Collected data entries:
- Opening Delimiter -

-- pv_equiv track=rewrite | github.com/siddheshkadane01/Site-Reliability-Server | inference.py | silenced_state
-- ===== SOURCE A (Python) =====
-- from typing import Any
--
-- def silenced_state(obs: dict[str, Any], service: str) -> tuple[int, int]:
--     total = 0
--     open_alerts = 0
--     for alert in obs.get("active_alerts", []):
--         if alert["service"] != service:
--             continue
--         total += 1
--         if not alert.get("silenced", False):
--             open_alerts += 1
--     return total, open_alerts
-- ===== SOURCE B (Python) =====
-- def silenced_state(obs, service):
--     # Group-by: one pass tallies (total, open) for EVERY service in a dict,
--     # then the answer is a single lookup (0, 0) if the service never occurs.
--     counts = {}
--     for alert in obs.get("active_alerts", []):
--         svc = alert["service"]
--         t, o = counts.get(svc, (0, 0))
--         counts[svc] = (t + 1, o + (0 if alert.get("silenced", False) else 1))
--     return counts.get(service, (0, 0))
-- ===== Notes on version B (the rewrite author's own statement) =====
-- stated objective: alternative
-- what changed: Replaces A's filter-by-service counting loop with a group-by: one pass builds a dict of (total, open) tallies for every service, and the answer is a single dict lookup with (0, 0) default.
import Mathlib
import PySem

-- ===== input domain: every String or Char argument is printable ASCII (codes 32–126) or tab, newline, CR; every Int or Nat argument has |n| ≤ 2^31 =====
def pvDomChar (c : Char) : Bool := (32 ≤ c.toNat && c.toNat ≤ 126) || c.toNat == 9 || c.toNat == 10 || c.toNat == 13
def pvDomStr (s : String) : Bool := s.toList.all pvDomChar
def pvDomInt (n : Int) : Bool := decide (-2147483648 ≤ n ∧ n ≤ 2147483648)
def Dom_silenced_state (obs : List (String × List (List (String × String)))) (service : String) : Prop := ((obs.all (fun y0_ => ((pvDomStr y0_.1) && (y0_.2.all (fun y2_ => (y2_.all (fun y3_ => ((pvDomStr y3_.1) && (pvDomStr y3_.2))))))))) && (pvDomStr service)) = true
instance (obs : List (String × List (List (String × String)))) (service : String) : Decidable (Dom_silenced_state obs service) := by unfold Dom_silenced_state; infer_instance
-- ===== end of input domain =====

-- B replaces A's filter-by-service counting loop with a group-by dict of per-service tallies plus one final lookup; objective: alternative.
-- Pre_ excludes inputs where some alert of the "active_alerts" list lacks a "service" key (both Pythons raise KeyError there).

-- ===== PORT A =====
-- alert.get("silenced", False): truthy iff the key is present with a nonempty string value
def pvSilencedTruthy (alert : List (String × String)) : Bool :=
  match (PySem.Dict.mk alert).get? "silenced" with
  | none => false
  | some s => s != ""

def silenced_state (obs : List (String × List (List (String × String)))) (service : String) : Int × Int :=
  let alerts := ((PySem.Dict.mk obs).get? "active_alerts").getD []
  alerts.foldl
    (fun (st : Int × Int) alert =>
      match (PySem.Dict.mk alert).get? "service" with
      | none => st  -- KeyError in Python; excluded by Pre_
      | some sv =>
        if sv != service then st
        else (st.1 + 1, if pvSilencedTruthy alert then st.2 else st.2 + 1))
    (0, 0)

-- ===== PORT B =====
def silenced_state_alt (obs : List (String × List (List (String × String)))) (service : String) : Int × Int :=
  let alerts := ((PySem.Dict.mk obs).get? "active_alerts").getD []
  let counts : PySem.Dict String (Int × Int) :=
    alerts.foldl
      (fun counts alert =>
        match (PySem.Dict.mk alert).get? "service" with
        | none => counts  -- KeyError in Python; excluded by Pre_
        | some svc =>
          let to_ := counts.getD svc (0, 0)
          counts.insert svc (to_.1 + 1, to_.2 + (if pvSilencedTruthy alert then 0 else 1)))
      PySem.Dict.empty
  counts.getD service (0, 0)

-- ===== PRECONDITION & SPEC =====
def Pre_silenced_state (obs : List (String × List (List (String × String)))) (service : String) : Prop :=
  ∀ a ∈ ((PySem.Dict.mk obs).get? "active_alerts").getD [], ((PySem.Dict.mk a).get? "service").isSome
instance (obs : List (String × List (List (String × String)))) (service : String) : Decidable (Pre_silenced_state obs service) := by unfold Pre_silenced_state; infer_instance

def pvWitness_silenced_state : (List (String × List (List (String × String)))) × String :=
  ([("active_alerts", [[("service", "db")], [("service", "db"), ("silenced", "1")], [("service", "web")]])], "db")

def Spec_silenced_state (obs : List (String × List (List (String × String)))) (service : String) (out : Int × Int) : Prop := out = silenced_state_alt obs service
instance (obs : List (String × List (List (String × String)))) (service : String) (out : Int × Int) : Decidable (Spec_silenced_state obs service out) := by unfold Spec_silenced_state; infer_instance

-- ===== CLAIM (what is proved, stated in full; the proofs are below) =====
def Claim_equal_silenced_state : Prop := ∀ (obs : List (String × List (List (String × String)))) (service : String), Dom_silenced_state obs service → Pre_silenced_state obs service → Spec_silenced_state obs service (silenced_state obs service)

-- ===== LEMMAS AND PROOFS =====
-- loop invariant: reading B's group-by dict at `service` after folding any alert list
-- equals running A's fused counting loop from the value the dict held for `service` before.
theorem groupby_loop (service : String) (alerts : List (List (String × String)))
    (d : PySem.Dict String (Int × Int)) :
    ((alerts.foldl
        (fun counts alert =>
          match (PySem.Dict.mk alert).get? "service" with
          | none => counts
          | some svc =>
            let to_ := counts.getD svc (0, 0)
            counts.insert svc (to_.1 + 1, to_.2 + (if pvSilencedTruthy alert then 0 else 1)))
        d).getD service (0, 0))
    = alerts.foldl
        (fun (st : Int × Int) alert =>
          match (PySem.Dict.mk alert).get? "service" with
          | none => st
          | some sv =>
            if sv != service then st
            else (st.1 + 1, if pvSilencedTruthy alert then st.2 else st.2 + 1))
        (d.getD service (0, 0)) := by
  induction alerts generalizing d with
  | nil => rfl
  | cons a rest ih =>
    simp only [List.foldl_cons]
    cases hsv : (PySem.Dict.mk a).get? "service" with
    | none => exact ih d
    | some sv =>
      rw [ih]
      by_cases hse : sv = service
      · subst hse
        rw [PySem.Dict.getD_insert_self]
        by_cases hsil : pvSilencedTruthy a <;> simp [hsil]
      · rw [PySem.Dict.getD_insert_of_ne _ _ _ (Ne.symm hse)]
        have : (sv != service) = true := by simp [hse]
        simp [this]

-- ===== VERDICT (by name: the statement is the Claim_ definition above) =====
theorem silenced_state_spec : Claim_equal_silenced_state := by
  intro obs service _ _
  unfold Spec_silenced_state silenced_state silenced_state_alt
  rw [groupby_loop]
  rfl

- Closing Delimiter -
- Opening Delimiter -

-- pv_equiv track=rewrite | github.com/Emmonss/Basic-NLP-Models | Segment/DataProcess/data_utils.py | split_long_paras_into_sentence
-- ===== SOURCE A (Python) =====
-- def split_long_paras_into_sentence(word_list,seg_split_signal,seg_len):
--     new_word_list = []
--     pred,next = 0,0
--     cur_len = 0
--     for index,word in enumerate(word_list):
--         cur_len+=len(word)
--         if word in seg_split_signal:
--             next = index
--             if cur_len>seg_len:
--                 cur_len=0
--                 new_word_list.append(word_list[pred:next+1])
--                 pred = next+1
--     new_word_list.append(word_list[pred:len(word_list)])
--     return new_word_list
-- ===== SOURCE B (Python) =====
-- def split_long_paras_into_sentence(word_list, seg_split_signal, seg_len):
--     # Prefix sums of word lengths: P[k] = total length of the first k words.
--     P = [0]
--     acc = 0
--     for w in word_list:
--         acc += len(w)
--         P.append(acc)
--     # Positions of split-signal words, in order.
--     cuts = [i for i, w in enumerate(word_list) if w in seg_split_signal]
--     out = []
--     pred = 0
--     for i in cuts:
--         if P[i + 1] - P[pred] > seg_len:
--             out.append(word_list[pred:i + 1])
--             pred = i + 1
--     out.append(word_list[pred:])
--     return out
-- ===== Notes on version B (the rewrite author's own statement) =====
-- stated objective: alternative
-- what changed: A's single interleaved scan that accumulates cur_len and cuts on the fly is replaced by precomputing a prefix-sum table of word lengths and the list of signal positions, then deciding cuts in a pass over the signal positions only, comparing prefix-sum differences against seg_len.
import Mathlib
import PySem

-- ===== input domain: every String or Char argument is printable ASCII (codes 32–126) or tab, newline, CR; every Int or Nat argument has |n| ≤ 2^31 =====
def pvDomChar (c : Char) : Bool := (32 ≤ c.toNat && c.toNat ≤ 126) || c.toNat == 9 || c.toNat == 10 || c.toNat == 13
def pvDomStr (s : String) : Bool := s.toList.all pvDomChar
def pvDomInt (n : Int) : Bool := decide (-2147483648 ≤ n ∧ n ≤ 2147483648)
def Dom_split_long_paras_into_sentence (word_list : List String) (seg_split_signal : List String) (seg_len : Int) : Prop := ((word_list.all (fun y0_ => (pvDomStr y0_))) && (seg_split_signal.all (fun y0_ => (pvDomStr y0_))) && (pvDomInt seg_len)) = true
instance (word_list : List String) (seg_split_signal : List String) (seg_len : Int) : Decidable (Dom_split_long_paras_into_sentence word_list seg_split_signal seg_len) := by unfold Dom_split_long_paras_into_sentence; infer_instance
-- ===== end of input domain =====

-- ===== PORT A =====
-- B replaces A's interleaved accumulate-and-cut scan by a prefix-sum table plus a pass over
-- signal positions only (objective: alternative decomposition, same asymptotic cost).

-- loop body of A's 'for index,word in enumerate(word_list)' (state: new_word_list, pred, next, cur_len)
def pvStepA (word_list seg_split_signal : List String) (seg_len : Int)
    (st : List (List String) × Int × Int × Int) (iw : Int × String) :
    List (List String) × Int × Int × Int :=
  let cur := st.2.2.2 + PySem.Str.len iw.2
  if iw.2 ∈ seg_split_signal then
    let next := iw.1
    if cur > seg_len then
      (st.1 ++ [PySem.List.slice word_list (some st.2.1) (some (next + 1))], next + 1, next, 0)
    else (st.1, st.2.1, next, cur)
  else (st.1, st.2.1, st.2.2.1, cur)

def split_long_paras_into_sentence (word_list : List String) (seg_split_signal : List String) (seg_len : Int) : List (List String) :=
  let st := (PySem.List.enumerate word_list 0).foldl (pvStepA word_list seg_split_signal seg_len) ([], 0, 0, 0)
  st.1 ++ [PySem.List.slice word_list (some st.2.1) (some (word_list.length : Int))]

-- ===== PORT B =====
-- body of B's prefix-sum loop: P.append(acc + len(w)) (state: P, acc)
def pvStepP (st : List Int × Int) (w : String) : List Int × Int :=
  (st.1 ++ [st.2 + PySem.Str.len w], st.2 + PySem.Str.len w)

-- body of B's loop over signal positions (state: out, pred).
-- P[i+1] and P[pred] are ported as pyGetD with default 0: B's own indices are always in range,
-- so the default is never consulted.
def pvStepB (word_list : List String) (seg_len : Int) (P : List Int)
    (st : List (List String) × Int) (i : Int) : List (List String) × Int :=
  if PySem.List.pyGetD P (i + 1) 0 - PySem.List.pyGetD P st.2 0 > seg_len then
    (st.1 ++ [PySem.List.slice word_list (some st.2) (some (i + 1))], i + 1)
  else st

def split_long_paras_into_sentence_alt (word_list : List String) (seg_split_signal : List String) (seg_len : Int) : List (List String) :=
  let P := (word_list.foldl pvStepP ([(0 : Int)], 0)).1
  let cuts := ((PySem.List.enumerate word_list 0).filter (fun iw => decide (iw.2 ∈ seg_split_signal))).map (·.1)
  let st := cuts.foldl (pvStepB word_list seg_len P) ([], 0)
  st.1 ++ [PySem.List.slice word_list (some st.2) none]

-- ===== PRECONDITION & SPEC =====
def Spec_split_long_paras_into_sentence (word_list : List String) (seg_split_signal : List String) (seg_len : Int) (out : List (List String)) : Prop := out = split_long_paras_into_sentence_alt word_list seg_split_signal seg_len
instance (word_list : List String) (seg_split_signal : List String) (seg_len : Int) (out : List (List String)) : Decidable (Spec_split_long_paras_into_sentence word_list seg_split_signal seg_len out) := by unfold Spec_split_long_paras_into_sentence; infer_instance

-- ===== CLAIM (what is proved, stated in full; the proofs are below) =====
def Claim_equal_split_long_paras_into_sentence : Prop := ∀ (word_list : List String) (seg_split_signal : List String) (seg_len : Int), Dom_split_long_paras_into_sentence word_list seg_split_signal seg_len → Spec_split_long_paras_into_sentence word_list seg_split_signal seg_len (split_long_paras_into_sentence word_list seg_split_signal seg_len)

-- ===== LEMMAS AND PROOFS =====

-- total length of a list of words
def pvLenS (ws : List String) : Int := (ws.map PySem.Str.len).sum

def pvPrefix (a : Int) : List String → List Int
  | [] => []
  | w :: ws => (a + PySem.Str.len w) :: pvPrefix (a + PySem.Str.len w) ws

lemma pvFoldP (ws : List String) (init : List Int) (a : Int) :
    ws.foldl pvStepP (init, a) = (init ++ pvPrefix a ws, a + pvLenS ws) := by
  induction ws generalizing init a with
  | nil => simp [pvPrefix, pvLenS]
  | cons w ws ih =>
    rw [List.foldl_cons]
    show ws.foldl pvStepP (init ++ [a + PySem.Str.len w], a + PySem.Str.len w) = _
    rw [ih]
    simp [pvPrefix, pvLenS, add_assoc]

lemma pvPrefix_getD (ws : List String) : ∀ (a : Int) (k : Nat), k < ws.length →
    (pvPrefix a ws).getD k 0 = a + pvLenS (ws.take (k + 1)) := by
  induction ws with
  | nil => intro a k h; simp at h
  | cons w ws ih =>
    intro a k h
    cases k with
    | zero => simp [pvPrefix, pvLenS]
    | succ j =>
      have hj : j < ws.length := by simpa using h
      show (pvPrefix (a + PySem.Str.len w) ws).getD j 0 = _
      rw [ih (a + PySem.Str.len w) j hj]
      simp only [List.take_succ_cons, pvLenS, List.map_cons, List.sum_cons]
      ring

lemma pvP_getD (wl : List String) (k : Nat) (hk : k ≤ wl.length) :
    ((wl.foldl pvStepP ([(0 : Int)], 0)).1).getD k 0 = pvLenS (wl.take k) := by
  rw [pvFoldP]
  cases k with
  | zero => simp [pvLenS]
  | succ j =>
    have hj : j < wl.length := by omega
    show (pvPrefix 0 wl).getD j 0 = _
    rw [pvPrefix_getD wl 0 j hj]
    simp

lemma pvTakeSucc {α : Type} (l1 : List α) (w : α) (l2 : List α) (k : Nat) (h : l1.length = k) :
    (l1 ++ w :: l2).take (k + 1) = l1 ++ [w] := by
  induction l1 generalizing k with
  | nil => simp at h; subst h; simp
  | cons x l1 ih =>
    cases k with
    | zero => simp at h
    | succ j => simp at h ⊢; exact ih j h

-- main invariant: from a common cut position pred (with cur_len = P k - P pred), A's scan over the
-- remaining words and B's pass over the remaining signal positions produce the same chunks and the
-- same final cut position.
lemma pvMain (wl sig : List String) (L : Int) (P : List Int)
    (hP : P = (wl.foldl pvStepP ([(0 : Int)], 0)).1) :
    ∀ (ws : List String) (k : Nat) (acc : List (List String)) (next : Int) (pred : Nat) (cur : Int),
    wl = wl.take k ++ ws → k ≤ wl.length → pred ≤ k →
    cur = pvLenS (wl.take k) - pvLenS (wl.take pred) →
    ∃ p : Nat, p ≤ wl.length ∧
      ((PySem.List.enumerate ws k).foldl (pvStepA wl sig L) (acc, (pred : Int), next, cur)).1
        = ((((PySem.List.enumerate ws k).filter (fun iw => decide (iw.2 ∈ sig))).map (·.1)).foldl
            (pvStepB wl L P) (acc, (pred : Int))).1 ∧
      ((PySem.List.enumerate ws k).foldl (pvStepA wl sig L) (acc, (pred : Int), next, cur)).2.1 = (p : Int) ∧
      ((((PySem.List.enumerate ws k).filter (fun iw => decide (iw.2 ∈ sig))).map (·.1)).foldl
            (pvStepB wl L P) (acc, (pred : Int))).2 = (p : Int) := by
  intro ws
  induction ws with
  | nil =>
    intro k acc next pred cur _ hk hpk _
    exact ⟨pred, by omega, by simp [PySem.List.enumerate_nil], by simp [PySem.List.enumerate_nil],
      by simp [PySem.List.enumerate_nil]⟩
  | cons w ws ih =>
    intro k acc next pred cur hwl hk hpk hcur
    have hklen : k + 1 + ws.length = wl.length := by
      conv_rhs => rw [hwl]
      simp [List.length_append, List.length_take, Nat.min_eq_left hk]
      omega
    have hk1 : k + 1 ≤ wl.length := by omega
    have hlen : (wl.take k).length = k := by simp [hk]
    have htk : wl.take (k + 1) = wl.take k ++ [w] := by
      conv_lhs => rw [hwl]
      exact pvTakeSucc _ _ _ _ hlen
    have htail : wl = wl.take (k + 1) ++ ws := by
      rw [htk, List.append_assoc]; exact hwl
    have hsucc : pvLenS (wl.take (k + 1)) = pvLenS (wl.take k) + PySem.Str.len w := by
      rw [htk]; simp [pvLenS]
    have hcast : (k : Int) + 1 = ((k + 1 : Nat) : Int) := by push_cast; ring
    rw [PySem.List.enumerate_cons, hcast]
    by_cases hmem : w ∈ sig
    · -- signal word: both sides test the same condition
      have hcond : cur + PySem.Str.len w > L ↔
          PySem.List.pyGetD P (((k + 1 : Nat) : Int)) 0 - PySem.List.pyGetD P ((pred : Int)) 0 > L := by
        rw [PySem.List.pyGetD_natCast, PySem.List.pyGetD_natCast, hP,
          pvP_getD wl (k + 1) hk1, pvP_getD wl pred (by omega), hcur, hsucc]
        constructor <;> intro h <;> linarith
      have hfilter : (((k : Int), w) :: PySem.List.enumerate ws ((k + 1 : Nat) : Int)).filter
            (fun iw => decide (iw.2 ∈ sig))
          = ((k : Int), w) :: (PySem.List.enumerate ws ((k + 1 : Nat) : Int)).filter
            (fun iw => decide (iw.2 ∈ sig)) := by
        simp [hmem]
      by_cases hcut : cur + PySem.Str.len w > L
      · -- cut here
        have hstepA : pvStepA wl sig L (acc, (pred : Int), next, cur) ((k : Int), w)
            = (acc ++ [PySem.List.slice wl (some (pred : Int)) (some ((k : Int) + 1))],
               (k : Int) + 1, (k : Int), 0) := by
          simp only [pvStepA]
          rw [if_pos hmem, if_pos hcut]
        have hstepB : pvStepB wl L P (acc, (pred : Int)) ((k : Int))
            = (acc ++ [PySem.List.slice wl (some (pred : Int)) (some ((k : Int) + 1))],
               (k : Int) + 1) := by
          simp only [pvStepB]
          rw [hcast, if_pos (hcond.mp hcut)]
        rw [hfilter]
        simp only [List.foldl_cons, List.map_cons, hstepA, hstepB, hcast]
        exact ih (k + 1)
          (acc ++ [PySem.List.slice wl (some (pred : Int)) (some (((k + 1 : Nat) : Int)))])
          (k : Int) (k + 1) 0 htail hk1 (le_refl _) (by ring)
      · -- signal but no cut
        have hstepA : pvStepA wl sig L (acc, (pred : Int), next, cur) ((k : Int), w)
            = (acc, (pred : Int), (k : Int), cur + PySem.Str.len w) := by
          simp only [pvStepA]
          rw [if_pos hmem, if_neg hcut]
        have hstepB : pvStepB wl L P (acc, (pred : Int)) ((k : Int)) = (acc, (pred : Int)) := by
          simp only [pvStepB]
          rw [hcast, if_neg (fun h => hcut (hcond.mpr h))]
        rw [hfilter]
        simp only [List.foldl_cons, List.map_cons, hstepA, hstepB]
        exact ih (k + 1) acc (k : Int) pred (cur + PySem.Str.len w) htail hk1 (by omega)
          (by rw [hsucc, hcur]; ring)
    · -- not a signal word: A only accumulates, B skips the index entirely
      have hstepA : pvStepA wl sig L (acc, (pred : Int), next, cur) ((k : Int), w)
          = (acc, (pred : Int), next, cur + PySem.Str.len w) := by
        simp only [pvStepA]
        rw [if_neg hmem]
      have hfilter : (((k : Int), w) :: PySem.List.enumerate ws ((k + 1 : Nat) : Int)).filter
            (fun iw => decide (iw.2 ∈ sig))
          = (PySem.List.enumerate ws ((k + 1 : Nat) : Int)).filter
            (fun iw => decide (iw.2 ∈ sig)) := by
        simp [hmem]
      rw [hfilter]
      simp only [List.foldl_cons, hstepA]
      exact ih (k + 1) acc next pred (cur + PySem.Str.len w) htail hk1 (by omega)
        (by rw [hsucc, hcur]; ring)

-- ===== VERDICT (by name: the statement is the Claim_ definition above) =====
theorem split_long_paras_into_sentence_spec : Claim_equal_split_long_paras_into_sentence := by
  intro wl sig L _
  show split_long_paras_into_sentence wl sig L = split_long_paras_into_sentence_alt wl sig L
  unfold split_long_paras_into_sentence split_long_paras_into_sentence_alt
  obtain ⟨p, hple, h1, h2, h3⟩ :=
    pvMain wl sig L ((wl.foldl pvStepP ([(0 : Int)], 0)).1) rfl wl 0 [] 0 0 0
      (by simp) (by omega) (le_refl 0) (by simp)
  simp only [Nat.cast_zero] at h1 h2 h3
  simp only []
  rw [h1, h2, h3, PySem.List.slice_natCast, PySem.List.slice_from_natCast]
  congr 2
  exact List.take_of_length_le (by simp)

- Closing Delimiter -

ASSIGNED TASK: Across the entries above, find each line with the word "match" and please copy it out.

YOUR RESPONSE:
  match (PySem.Dict.mk alert).get? "silenced" with
      match (PySem.Dict.mk alert).get? "service" with
        match (PySem.Dict.mk alert).get? "service" with
          match (PySem.Dict.mk alert).get? "service" with
          match (PySem.Dict.mk alert).get? "service" with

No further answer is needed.